Wastewater Treatment Facility

Ithaca Area Wastewater Treatment Facility, Overview

The

Ithaca Area Wastewater Treatment Facility (IAWWTF) is an Intermunicipal Agency, a successful example of cooperation between multiple municipalities. 

The IAWWTF is jointly owned by three municipalities (The City of Ithaca, and the Towns of Ithaca and Dryden). Representatives of these communities worked together over a 14-year planning and construction period, to create a facility critical to public health and protective of the environment for current and future generations. This treatment plant has been serving its owners' communities since October 1987.
Ithaca Area Wastewater Treatment Facility Arial Photo
Simon Wheeler / ©2008 The Ithaca Journal, used by permission.
The IAWWTF cost $63 million to build. Prior to 1987, the major portion of the wastewater plant was located in what is now the Sciencenter. The Special Joint Committee (SJC), representing the three municipal partners, oversees operations, budget, and regulatory environment for the IAWWTF. 

Regulated/ Permitted

Cayuga Lake is part of the Great Lakes Basin (Oswego-Seneca-Oneida Drainage Basin)> The Great Lakes Water Quality Initiative sets the effluent limits for the IAWWTF. Several agencies are responsible for regulating different aspects of the operations at IAWWTF; the New York State Department of Environmental Conservation (DEC), the Environmental Protection Agency (EPA), the New York State Department of Health (DOH), and the National Environmental Laboratory Program (NELAP).

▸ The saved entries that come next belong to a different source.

-- the scanned fold's result is the head of any sorted permutation of pvKeys
lemma pvScan_eq_head (t pro : List Int) (hm : t ≠ [])
    (q : List (Int × Int)) (hq : pvInv t pro q) (h0 : Int × Int) (rest : List (Int × Int))
    (hcons : q = h0 :: rest) :
    ((PySem.List.pyRange 1 (t.length : Int) 1).foldl
      (fun (s : Int × Int) j =>
        if s.1 > PySem.List.pyGetD pro j 0 + PySem.List.pyGetD t j 0
        then (PySem.List.pyGetD pro j 0 + PySem.List.pyGetD t j 0, j) else s)
      (PySem.List.pyGetD pro 0 0 + PySem.List.pyGetD t 0 0, 0)) = h0 := by
  obtain ⟨hsort, hperm⟩ := hq
  have hm0 : 0 < t.length := List.length_pos_iff.mpr hm
  have hgsnd : ∀ j : Int, (pvG t pro j).2 = j := fun _ => rfl
  have hlt : ∀ j ∈ PySem.List.pyRange 1 (t.length : Int) 1, ((pvG t pro 0).2) < j := by
    intro j hj
    have := PySem.List.mem_pyRange_one.mp hj
    show (0 : Int) < j
    omega
  obtain ⟨hmem, hle0, hall⟩ := pvScan_min (pvG t pro) hgsnd
    (PySem.List.pyRange 1 (t.length : Int) 1) (pvG t pro 0) hlt
    (PySem.List.pairwise_lt_pyRange_one 1 (t.length : Int))
  show (PySem.List.pyRange 1 (t.length : Int) 1).foldl
      (fun s j => if s.1 > (pvG t pro j).1 then pvG t pro j else s) (pvG t pro 0) = h0
  set r := (PySem.List.pyRange 1 (t.length : Int) 1).foldl
      (fun s j => if s.1 > (pvG t pro j).1 then pvG t pro j else s) (pvG t pro 0) with hr
  have hrK : r ∈ pvKeys t pro := by
    rcases hmem with h | ⟨j, hj, h⟩
    · exact (pvKeys_mem_iff t pro r).mpr ⟨0, hm0, by rw [h]; norm_num⟩
    · have hb := PySem.List.mem_pyRange_one.mp hj
      refine (pvKeys_mem_iff t pro r).mpr ⟨j.toNat, by omega, ?_⟩
      rw [h, Int.toNat_of_nonneg (by omega)]
  have hrMin : ∀ p ∈ pvKeys t pro, pvLe r p := by
    intro p hp
    obtain ⟨k, hk, rfl⟩ := (pvKeys_mem_iff t pro p).mp hp
    rcases Nat.eq_zero_or_pos k with rfl | hk0
    · simpa using hle0
    · exact hall _ (PySem.List.mem_pyRange_one.mpr ⟨by omega, by omega⟩)
  have hh0K : h0 ∈ pvKeys t pro := hperm.mem_iff.mp (by rw [hcons]; exact List.mem_cons_self)
  have hh0Min : ∀ p ∈ pvKeys t pro, pvLe h0 p := by
    intro p hp
    have hpq : p ∈ q := hperm.mem_iff.mpr hp
    rw [hcons] at hpq hsort
    rcases List.mem_cons.mp hpq with rfl | hp'
    · exact pvLe_refl p
    · exact (List.pairwise_cons.mp hsort).1 p hp'
  exact pvLe_antisymm (hrMin h0 hh0K) (hh0Min r hrK)

lemma pvKeys_set (t pro : List Int) (k : Nat) (v : Int) (hk : k < t.length)
    (hlen : pro.length = t.length) :
    pvKeys t (pro.set k v) =
      (pvKeys t pro).set k (v + PySem.List.pyGetD t (k : Int) 0, (k : Int)) := by
  apply List.ext_getElem
  · simp [pvKeys]
  · intro i h1 h2
    have hi : i < t.length := by simpa [pvKeys] using h1
    have hipro : i < pro.length := by omega
    simp only [pvKeys, List.getElem_set, List.getElem_map, List.getElem_range, pvG,
      PySem.List.pyGetD_natCast]
    have hgd : ∀ (l : List Int) (hidx : i < l.length), l.getD i 0 = l[i] := by
      intro l hidx
      simp [List.getD_eq_getElem?_getD, List.getElem?_eq_getElem hidx]
    by_cases hik : k = i
    · subst hik
      rw [if_pos rfl, hgd (pro.set k v) (by simpa using hipro), List.getElem_set_self]
    · rw [if_neg hik, hgd (pro.set k v) (by simpa using hipro),
        hgd pro hipro, List.getElem_set_ne hik]
-- pv_equiv track=rewrite | github.com/mbrzezawski/LogicFormulaReducer | logicformulareducer.py | lacz
-- ===== SOURCE A (Python) =====
-- def lacz(s1,s2):
--   lr = 0
--   w = ""
--   for i in range(len(s1)):
--     if s1[i]==s2[i]:
--       w+=s1[i]
--     else:
--       w+='-'
--       lr+=1
--   if lr==1: return w
--   return None
-- ===== SOURCE B (Python) =====
-- def lacz(s1, s2):
--     diffs = [i for i in range(len(s1)) if s1[i] != s2[i]]
--     if len(diffs) == 1:
--         j = diffs[0]
--         return s1[:j] + '-' + s1[j+1:]
--     return None
-- ===== Notes on version B (the rewrite author's own statement) =====
-- stated objective: simpler
-- what changed: Instead of accumulating a marked copy of the string character by character alongside a mismatch counter, B collects only the list of differing indices and, when exactly one index j exists, builds the result once by slicing: s1[:j] + '-' + s1[j+1:].
import Mathlib
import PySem

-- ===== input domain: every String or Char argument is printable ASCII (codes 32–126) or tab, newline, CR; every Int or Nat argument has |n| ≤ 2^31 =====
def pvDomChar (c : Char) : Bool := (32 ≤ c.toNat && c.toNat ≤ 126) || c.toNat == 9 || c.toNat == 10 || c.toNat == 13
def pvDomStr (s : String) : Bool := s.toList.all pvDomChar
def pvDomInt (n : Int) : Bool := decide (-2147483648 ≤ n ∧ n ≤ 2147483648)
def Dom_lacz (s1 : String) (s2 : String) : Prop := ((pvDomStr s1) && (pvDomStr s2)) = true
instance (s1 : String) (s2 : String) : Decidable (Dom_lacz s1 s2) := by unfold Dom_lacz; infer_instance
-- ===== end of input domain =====

-- B collects only the list of differing indices and, when there is exactly one, rebuilds
-- the answer by slicing s1 around it, instead of A's char-by-char marked copy. (simpler)


-- ===== PORT A =====
-- for i in range(len(s1)): accumulate (lr, w); s1[i]/s2[i] via PySem.List.pyGet? on the
-- char lists (Pre_ makes both lookups succeed; outside Pre_ Python raises IndexError).
def lacz (s1 : String) (s2 : String) : Option String :=
  let l1 := s1.toList
  let l2 := s2.toList
  let st := (PySem.List.pyRange 0 (l1.length : Int) 1).foldl
    (fun (acc : Int × List Char) i =>
      if PySem.List.pyGet? l1 i = PySem.List.pyGet? l2 i then
        (acc.1, acc.2 ++ [PySem.List.pyGetD l1 i ' '])
      else
        (acc.1 + 1, acc.2 ++ ['-']))
    (0, [])
  if st.1 = 1 then some (String.ofList st.2) else none

-- ===== PORT B =====
-- one pass collecting the differing indices; then a single slice-based rebuild s1[:j] + '-' + s1[j+1:].
def lacz_alt (s1 : String) (s2 : String) : Option String :=
  let l1 := s1.toList
  let l2 := s2.toList
  let diffs := (PySem.List.pyRange 0 (l1.length : Int) 1).foldl
    (fun (acc : List Int) i =>
      if PySem.List.pyGet? l1 i ≠ PySem.List.pyGet? l2 i then acc ++ [i] else acc)
    []
  match diffs with
  | [j] => some (String.ofList (PySem.List.slice l1 none (some j) ++ ['-']
                 ++ PySem.List.slice l1 (some (j + 1)) none))
  | _ => none

-- ===== PRECONDITION & SPEC =====
-- Pre_ excludes exactly the inputs with len(s2) < len(s1), on which A (and B too) raises IndexError.
def Pre_lacz (s1 : String) (s2 : String) : Prop := s1.toList.length ≤ s2.toList.length
instance (s1 : String) (s2 : String) : Decidable (Pre_lacz s1 s2) := by unfold Pre_lacz; infer_instance
def pvWitness_lacz : String × String := ("abc", "abd")

def Spec_lacz (s1 : String) (s2 : String) (out : Option String) : Prop := out = lacz_alt s1 s2
instance (s1 : String) (s2 : String) (out : Option String) : Decidable (Spec_lacz s1 s2 out) := by unfold Spec_lacz; infer_instance

-- ===== CLAIM (what is proved, stated in full; the proofs are below) =====
def Claim_equal_lacz : Prop := ∀ (s1 : String) (s2 : String), Dom_lacz s1 s2 → Pre_lacz s1 s2 → Spec_lacz s1 s2 (lacz s1 s2)

-- ===== LEMMAS AND PROOFS =====

-- the common branch condition on an in-range index i: position i differs
def pvDiff (l1 l2 : List Char) (i : Nat) : Bool := l1.getD i ' ' != l2.getD i ' '

-- A's loop state after scanning the first m indices: the mismatch count and the marked copy
lemma foldA_eq (l1 l2 : List Char) (m : Nat) (hm : m ≤ l1.length) (h : l1.length ≤ l2.length) :
    (PySem.List.pyRange 0 (m : Int) 1).foldl
      (fun (acc : Int × List Char) i =>
        if PySem.List.pyGet? l1 i = PySem.List.pyGet? l2 i then
          (acc.1, acc.2 ++ [PySem.List.pyGetD l1 i ' '])
        else
          (acc.1 + 1, acc.2 ++ ['-'])) (0, []) =
    (((List.range m).countP (pvDiff l1 l2) : Int),
      (List.range m).map (fun i => if pvDiff l1 l2 i then '-' else l1.getD i ' ')) := by
  induction m with
  | zero => simp [pysem]
  | succ k ih =>
    rw [show ((k+1 : Nat) : Int) = (k : Int) + 1 by push_cast; ring,
        PySem.List.pyRange_one_succ_right (by positivity), List.foldl_append,
        ih (by omega), List.range_succ]
    have h1 : k < l1.length := by omega
    have h2 : k < l2.length := by omega
    have e1 : PySem.List.pyGet? l1 (k : Int) = some l1[k] := by
      simp [pysem, List.getElem?_eq_getElem h1]
    have e2 : PySem.List.pyGet? l2 (k : Int) = some l2[k] := by
      simp [pysem, List.getElem?_eq_getElem h2]
    have e3 : PySem.List.pyGetD l1 (k : Int) ' ' = l1[k] := by
      simp [pysem, List.getElem?_eq_getElem h1]
    have e4 : pvDiff l1 l2 k = (l1[k] != l2[k]) := by
      simp [pvDiff, List.getElem?_eq_getElem h1, List.getElem?_eq_getElem h2]
    simp only [List.foldl_cons, List.foldl_nil, e1, e2, e3, e4, List.countP_append,
      List.map_append, List.map_cons, List.map_nil, List.countP_cons, List.countP_nil]
    by_cases hc : l1[k] = l2[k] <;> simp [hc, List.getElem?_eq_getElem h1]

-- B's loop state after scanning the first m indices: the differing indices, in order
lemma foldB_eq (l1 l2 : List Char) (m : Nat) (hm : m ≤ l1.length) (h : l1.length ≤ l2.length) :
    (PySem.List.pyRange 0 (m : Int) 1).foldl
      (fun (acc : List Int) i =>
        if PySem.List.pyGet? l1 i ≠ PySem.List.pyGet? l2 i then acc ++ [i] else acc) [] =
    ((List.range m).filter (pvDiff l1 l2)).map (fun i => (i : Int)) := by
  induction m with
  | zero => rw [show ((0:Nat):Int) = 0 by rfl, PySem.List.pyRange_one_eq_nil (by omega)]; rfl
  | succ k ih =>
    rw [show ((k+1 : Nat) : Int) = (k : Int) + 1 by push_cast; ring,
        PySem.List.pyRange_one_succ_right (by positivity), List.foldl_append,
        ih (by omega), List.range_succ]
    have h1 : k < l1.length := by omega
    have h2 : k < l2.length := by omega
    have e1 : PySem.List.pyGet? l1 (k : Int) = some l1[k] := by
      simp [pysem, List.getElem?_eq_getElem h1]
    have e2 : PySem.List.pyGet? l2 (k : Int) = some l2[k] := by
      simp [pysem, List.getElem?_eq_getElem h2]
    have e4 : pvDiff l1 l2 k = (l1[k] != l2[k]) := by
      simp [pvDiff, List.getElem?_eq_getElem h1, List.getElem?_eq_getElem h2]
    simp only [List.foldl_cons, List.foldl_nil, e1, e2, e4, List.filter_append,
      List.filter_cons, List.filter_nil]
    by_cases hc : l1[k] = l2[k] <;> simp [hc]

-- with a unique differing index j, A's marked copy is s1 with position j overwritten by '-'
lemma mask_eq_splice (l1 l2 : List Char) (j : Nat) (hj : j < l1.length)
    (huniq : ∀ i < l1.length, pvDiff l1 l2 i = true → i = j) (hdj : pvDiff l1 l2 j = true) :
    (List.range l1.length).map (fun i => if pvDiff l1 l2 i then '-' else l1.getD i ' ') =
    l1.take j ++ '-' :: l1.drop (j + 1) := by
  have hlen : (l1.take j).length = j := by simp [Nat.min_eq_left (le_of_lt hj)]
  apply List.ext_getElem
  · simp; omega
  · intro i hi1 hi2
    simp only [List.length_map, List.length_range] at hi1
    rw [List.getElem_map, List.getElem_range]
    rcases lt_trichotomy i j with hij | rfl | hij
    · have hf : pvDiff l1 l2 i = false := by
        by_contra hcon
        have := huniq i hi1 (by simpa using hcon); omega
      rw [List.getElem_append_left (by omega)]
      simp [hf, List.getElem?_eq_getElem hi1, List.getElem_take]
    · rw [List.getElem_append_right (by omega)]
      simp [hdj, hlen]
    · have hf : pvDiff l1 l2 i = false := by
        by_contra hcon
        have := huniq i hi1 (by simpa using hcon); omega
      have h9 : (l1.take j ++ '-' :: l1.drop (j + 1))[i]? = some l1[i] := by
        rw [List.getElem?_append_right (by omega), hlen,
            show i - j = (i - j - 1) + 1 by omega, List.getElem?_cons_succ,
            List.getElem?_drop, show j + 1 + (i - j - 1) = i by omega,
            List.getElem?_eq_getElem hi1]
      have h8 : (l1.take j ++ '-' :: l1.drop (j + 1))[i] = l1[i] := by
        have h7 := List.getElem?_eq_getElem hi2
        rw [h9] at h7
        exact (Option.some.inj h7).symm
      rw [h8]
      simp [hf, List.getElem?_eq_getElem hi1]

-- the two ports agree whenever s2 is long enough
lemma lacz_eq_alt (s1 s2 : String) (hpre : s1.toList.length ≤ s2.toList.length) :
    lacz s1 s2 = lacz_alt s1 s2 := by
  unfold lacz lacz_alt
  simp only
  rw [foldA_eq s1.toList s2.toList s1.toList.length (le_refl _) hpre,
      foldB_eq s1.toList s2.toList s1.toList.length (le_refl _) hpre]
  set l1 := s1.toList with hl1
  set l2 := s2.toList with hl2
  have hc : (List.range l1.length).countP (pvDiff l1 l2) =
      ((List.range l1.length).filter (pvDiff l1 l2)).length := List.countP_eq_length_filter
  rcases hF : (List.range l1.length).filter (pvDiff l1 l2) with _ | ⟨j0, rest⟩
  · rw [hc, hF]
    simp
  · rcases rest with _ | ⟨j1, rest'⟩
    · -- exactly one differing index j0
      have hmem : j0 ∈ (List.range l1.length).filter (pvDiff l1 l2) := by rw [hF]; simp
      have hj0 : j0 < l1.length := by
        have := List.mem_filter.mp hmem
        simpa using this.1
      have hdj : pvDiff l1 l2 j0 = true := (List.mem_filter.mp hmem).2
      have huniq : ∀ i < l1.length, pvDiff l1 l2 i = true → i = j0 := by
        intro i hi hp
        have : i ∈ (List.range l1.length).filter (pvDiff l1 l2) :=
          List.mem_filter.mpr ⟨by simpa using hi, hp⟩
        rw [hF] at this
        simpa using this
      rw [hc, hF]
      simp only [List.length_cons, List.length_nil]
      rw [if_pos (by norm_num)]
      show _ = some (String.ofList (PySem.List.slice l1 none (some (j0 : Int)) ++ ['-']
        ++ PySem.List.slice l1 (some ((j0 : Int) + 1)) none))
      rw [PySem.List.slice_to l1 (b := (j0 : Int)) (by omega),
          PySem.List.slice_from l1 (a := (j0 : Int) + 1) (by omega)]
      rw [mask_eq_splice l1 l2 j0 hj0 huniq hdj]
      rw [show ((j0 : Int)).toNat = j0 by omega, show ((j0 : Int) + 1).toNat = j0 + 1 by omega]
      simp
    · rw [hc, hF]
      simp only [List.length_cons]
      rw [if_neg (by push_cast; omega)]
      rfl

-- ===== VERDICT (by name: the statement is the Claim_ definition above) =====
theorem lacz_spec : Claim_equal_lacz := by
  intro s1 s2 _ hpre
  exact lacz_eq_alt s1 s2 hpre
lemma pvColl_append (ks : List Int) :
    ∀ s acc, pvColl ks s acc = ((pvColl ks s []).1, acc ++ (pvColl ks s []).2) := by
  induction ks with
  | nil => intro s acc; simp [pvColl]
  | cons k ks ih =>
    intro s acc
    rw [pvColl_cons, pvColl_cons]
    simp only [List.nil_append]
    split_ifs with hc
    · exact ih s acc
    · rw [ih _ (acc ++ [k]), ih _ [k]]
      simp

lemma pvScanA_eq (t : Int) :
    ∀ (ks : List Int) (s : List Int) (q : List (Int × Int)),
      pvScanA ks t s q = ((pvColl ks s []).1, q ++ ((pvColl ks s []).2).map (fun x => (x, t))) := by
  intro ks
  induction ks with
  | nil => intro s q; simp [pvScanA, pvColl]
  | cons k ks ih =>
    intro s q
    rw [pvScanA_cons, pvColl_cons]
    simp only [List.nil_append]
    split_ifs with hc
    · exact ih s q
    · rw [ih _ (q ++ [(k, t)]), pvColl_append ks _ [k]]
      simp

-- the common midpoint: layers still to be produced, given the processed prefix `cur` of the
-- current layer, the rest `fr` of the current layer, and the next layer collected so far `nx`
def pvCont (g : List (Int × List (Int × Int))) (seen : List Int) (cur fr nx : List Int) :
    List (List Int) :=
  match fr with
  | node :: fr' =>
    let p := pvColl (pvKeys g node) seen nx
    pvCont g p.1 (cur ++ [node]) fr' p.2
  | [] =>
    (if cur = [] then [] else [cur]) ++ (if nx = [] then [] else pvCont g seen [] nx [])
termination_by (2 * (pvUnseen g seen + fr.length + nx.length) + (if fr = [] then 1 else 0), 0)
decreasing_by
  · have := pvColl_bound g (pvKeys g node) seen nx (pvKeys_subU g node)
    apply Prod.Lex.left
    simp only [List.length_cons]
    split <;> omega
  · apply Prod.Lex.left
    simp
    omega

-- equation lemmas for pvCont
lemma pvCont_cons (g : List (Int × List (Int × Int))) (seen cur nx : List Int) (node : Int)
    (fr' : List Int) :
    pvCont g seen cur (node :: fr') nx =
      pvCont g (pvColl (pvKeys g node) seen nx).1 (cur ++ [node]) fr'
        (pvColl (pvKeys g node) seen nx).2 := by
  rw [pvCont]

lemma pvCont_nil (g : List (Int × List (Int × Int))) (seen cur nx : List Int) :
    pvCont g seen cur [] nx =
      (if cur = [] then [] else [cur]) ++ (if nx = [] then [] else pvCont g seen [] nx []) := by
  rw [pvCont]

-- ----- the defaultdict layers_map as a function of the layer list -----

def pvMkItems : Int → List (List Int) → List (Int × List Int)
  | _, [] => []
  | d, l :: ls => (d, l) :: pvMkItems (d + 1) ls

def pvMk (d : Int) (ls : List (List Int)) : PySem.Dict Int (List Int) :=
  PySem.Dict.mk (pvMkItems d ls)

lemma pvMkItems_length : ∀ (ls : List (List Int)) (d : Int), (pvMkItems d ls).length = ls.length := by
  intro ls
  induction ls with
  | nil => intro d; rfl
  | cons l ls ih => intro d; simp [pvMkItems, ih]

lemma pvMkItems_append : ∀ (ls : List (List Int)) (d : Int) (x : List Int),
    pvMkItems d (ls ++ [x]) = pvMkItems d ls ++ [(d + ls.length, x)] := by
  intro ls
  induction ls with
  | nil => intro d x; simp [pvMkItems]
  | cons l ls ih =>
    intro d x
    simp only [List.cons_append, pvMkItems, ih (d + 1) x, List.length_cons]
    have he : d + 1 + (ls.length : Int) = d + ((ls.length + 1 : Nat) : Int) := by
      push_cast; ring
    rw [he]

lemma pvMk_get?_of_ge : ∀ (ls : List (List Int)) (d k : Int), d + ls.length ≤ k →
    (pvMk d ls).get? k = none := by
  intro ls
  induction ls with
  | nil => intro d k _; rfl
  | cons l ls ih =>
    intro d k h
    simp only [List.length_cons, Nat.cast_add, Nat.cast_one] at h
    rw [pvMk, pvMkItems, PySem.Dict.get?_mk_cons]
    have hne : (d == k) = false := by
      simp only [beq_eq_false_iff_ne, ne_eq]
      intro he
      have : (0 : Int) ≤ ls.length := by positivity
      omega
    rw [hne]
    simp only [Bool.false_eq_true, if_false]
    exact ih (d + 1) k (by omega)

The discharge permits for the IAWWTF can be found here.

Wastewater Flows

After water is used in homes, institutions, and businesses, it is delivered as wastewater to the publicly owned sanitary sewer system. There are approximately 80 miles of sanitary sewer mains located underground in the City of Ithaca, with many additional miles in the other areas served. The service area has separate sanitary and stormwater collection systems.

Wastewater flows through the sanitary sewer mains primarily by gravity. In addition, there are a small number of pump stations that help deliver wastewater to the IAWWTF for the treatment. 

The IAWWTF is designed to remove nutrients, solids, and waterborne pathogens from the wastewater and to recycle clean water into Cayuga Lake. The plant treats approximately 6.5 million gallons per day (MGD) of raw sewage, although there are noticeable seasonal variations tied to school schedules. In addition, short term increases in volume, at times of rain fall and snow melt, can reach flow rates of 30 to 35 MGD. This vast increase is due to the infiltration and inflow (I&I) of other water into the sewer. This primarily results from: old sewers with cracks or leaky joints, illegally connected house footing drains, sump pumps, roof drains, and leaky manhole covers. Though these high flow rates exceed the plant's design capacity of 13.1 MGD, the plant still typically meet our mandated effluent limits. 

Along with wastewater from the municipal owners, the IAWWTF also treats peak weather flows diverted from the Cayuga Heights Wastewater Treatment Plant, and trucked wastes including: septage, landfill leachate, municipal sludge, alkaline hydrolysis waste, and airplane deicing fluid. Wastewater from the well drilling and hydraulic fracturing (fracking) operations is not treated at our facility.